From the entries, copy out every line in which the word "match" is found.

======== The records ========

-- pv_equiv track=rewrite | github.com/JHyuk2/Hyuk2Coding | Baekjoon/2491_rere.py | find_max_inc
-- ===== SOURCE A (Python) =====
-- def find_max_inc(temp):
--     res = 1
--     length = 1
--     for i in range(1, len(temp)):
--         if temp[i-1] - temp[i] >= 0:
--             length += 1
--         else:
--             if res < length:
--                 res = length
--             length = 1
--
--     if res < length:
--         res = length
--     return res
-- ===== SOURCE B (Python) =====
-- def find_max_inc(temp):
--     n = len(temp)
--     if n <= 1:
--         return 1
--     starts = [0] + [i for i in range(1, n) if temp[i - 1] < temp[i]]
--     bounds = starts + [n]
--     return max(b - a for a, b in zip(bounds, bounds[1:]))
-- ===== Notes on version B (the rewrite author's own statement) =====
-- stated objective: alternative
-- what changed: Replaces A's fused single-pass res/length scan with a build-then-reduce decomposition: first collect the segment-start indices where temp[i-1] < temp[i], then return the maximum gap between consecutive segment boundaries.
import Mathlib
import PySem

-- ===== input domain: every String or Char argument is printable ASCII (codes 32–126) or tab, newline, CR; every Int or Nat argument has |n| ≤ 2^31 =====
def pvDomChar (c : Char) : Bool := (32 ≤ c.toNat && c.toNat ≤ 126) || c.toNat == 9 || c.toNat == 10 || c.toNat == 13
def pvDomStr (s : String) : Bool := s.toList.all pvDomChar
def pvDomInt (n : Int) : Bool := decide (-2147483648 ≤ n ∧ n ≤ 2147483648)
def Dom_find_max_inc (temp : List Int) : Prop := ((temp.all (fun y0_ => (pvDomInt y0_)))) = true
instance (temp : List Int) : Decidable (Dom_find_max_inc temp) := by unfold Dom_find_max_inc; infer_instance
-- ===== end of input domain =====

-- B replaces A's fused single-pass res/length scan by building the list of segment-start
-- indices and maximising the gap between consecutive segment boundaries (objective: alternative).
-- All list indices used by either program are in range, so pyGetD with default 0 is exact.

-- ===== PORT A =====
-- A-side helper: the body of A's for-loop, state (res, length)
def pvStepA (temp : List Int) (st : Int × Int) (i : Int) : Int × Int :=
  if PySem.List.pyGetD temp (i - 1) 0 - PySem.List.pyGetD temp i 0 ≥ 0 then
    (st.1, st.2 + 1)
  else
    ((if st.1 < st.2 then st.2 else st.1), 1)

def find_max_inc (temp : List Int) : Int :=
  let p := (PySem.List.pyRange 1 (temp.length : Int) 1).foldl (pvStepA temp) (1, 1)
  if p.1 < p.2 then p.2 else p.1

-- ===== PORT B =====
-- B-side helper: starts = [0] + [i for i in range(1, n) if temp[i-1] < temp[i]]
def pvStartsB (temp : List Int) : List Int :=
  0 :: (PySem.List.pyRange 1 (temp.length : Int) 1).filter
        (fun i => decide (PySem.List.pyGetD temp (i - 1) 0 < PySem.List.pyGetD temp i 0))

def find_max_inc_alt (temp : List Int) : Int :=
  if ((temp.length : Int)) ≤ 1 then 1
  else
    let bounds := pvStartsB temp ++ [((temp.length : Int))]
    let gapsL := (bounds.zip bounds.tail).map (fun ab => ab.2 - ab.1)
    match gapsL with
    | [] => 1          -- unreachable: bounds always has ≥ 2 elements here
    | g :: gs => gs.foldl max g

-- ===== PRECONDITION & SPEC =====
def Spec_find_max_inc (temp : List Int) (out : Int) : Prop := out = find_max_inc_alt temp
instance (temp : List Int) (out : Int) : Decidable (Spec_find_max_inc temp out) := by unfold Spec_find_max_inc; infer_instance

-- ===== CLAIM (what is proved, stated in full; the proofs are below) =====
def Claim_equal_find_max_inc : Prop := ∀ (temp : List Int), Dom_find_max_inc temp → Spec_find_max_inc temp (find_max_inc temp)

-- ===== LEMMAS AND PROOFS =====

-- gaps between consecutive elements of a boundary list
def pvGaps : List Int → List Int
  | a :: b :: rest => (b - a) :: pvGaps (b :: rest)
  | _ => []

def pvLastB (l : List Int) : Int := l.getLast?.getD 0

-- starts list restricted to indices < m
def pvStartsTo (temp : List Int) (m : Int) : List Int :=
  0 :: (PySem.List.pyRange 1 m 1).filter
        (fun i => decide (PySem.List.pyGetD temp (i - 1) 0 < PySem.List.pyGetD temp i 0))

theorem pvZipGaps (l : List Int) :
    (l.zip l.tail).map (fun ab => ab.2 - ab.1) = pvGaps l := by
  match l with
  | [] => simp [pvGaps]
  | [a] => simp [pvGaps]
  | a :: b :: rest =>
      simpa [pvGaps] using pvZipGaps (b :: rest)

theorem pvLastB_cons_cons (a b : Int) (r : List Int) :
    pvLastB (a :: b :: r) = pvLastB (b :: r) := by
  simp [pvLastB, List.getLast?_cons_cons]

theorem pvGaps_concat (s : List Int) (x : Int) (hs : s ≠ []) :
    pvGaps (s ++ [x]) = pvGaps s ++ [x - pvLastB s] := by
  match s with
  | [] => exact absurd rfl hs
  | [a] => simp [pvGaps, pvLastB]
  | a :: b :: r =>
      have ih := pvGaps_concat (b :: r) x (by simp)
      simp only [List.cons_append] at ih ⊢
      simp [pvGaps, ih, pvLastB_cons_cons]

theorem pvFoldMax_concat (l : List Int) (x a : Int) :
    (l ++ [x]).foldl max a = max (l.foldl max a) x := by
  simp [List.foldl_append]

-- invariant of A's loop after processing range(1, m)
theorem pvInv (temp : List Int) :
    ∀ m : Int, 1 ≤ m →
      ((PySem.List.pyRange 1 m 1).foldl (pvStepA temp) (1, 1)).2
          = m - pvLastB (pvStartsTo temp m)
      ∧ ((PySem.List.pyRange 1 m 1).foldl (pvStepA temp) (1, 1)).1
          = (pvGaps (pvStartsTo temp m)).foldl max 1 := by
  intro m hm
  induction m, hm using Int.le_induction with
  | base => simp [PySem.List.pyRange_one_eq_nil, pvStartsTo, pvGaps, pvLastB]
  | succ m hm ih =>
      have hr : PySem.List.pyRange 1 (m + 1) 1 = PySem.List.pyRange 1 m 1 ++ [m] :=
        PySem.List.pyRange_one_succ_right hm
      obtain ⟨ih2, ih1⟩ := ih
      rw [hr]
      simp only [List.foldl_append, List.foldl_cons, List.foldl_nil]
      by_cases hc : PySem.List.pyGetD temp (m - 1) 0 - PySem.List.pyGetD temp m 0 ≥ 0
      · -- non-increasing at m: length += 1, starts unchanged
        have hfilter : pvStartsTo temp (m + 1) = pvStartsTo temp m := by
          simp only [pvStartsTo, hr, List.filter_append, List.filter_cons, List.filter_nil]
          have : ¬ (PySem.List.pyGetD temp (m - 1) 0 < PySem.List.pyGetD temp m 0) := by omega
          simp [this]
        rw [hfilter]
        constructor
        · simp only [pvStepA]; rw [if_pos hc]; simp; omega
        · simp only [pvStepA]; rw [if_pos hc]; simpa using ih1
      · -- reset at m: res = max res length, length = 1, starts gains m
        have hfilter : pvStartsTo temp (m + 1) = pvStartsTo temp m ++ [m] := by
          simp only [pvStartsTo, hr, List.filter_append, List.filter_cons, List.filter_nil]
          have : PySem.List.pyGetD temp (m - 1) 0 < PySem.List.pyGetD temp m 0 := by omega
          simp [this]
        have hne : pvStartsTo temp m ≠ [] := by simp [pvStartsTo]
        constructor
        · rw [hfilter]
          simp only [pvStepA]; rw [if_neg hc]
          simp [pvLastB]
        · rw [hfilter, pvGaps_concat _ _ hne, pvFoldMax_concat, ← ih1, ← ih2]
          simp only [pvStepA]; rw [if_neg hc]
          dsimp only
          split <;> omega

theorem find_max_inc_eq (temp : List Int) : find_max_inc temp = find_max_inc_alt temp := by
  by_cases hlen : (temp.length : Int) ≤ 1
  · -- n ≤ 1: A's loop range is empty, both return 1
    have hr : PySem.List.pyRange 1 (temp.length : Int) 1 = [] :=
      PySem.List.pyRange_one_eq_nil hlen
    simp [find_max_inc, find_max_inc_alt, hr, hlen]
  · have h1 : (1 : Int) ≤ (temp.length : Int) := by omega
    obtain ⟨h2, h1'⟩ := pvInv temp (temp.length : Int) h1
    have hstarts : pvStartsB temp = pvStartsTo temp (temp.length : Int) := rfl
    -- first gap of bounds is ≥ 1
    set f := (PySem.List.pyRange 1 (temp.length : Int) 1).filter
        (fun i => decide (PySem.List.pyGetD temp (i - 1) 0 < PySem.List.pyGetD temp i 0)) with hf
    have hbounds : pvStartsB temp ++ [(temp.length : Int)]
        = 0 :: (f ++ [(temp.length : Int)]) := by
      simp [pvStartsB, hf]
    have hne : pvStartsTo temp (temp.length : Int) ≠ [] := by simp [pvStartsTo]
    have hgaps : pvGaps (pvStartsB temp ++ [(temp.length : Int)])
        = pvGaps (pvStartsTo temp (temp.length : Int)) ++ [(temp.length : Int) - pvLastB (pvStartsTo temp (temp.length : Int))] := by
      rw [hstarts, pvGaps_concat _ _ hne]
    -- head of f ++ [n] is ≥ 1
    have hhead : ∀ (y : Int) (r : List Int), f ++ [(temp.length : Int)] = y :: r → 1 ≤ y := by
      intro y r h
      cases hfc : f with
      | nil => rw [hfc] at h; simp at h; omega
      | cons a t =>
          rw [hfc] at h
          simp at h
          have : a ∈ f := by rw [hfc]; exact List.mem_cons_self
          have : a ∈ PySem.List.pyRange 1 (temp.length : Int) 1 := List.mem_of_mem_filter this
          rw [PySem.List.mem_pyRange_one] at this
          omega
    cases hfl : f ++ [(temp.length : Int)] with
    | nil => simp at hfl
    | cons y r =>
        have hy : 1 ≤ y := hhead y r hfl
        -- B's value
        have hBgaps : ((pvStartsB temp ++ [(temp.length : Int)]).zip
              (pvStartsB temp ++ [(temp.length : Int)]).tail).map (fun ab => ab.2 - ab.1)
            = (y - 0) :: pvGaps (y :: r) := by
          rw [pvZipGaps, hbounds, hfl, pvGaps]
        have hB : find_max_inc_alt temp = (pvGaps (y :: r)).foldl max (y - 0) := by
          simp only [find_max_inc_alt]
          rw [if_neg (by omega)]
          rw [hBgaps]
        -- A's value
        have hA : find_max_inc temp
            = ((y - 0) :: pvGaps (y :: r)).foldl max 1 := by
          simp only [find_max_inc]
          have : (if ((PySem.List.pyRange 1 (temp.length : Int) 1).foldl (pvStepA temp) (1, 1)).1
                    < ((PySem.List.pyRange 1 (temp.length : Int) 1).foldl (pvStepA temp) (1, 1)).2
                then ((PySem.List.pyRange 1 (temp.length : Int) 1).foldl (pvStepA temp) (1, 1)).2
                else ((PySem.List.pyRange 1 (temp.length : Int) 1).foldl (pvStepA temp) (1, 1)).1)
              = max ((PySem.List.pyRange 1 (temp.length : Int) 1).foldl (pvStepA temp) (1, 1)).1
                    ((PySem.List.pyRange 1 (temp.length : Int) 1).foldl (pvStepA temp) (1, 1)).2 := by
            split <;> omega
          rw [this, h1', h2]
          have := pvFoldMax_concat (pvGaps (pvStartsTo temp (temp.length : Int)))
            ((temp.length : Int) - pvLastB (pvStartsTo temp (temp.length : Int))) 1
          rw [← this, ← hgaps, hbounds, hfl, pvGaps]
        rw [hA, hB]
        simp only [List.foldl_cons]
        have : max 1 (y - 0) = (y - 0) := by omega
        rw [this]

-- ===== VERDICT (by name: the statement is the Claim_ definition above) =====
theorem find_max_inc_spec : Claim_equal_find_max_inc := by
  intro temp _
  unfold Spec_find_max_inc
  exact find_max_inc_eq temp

========

*Expected answer*.
    match gapsL with
  match l with
  match s with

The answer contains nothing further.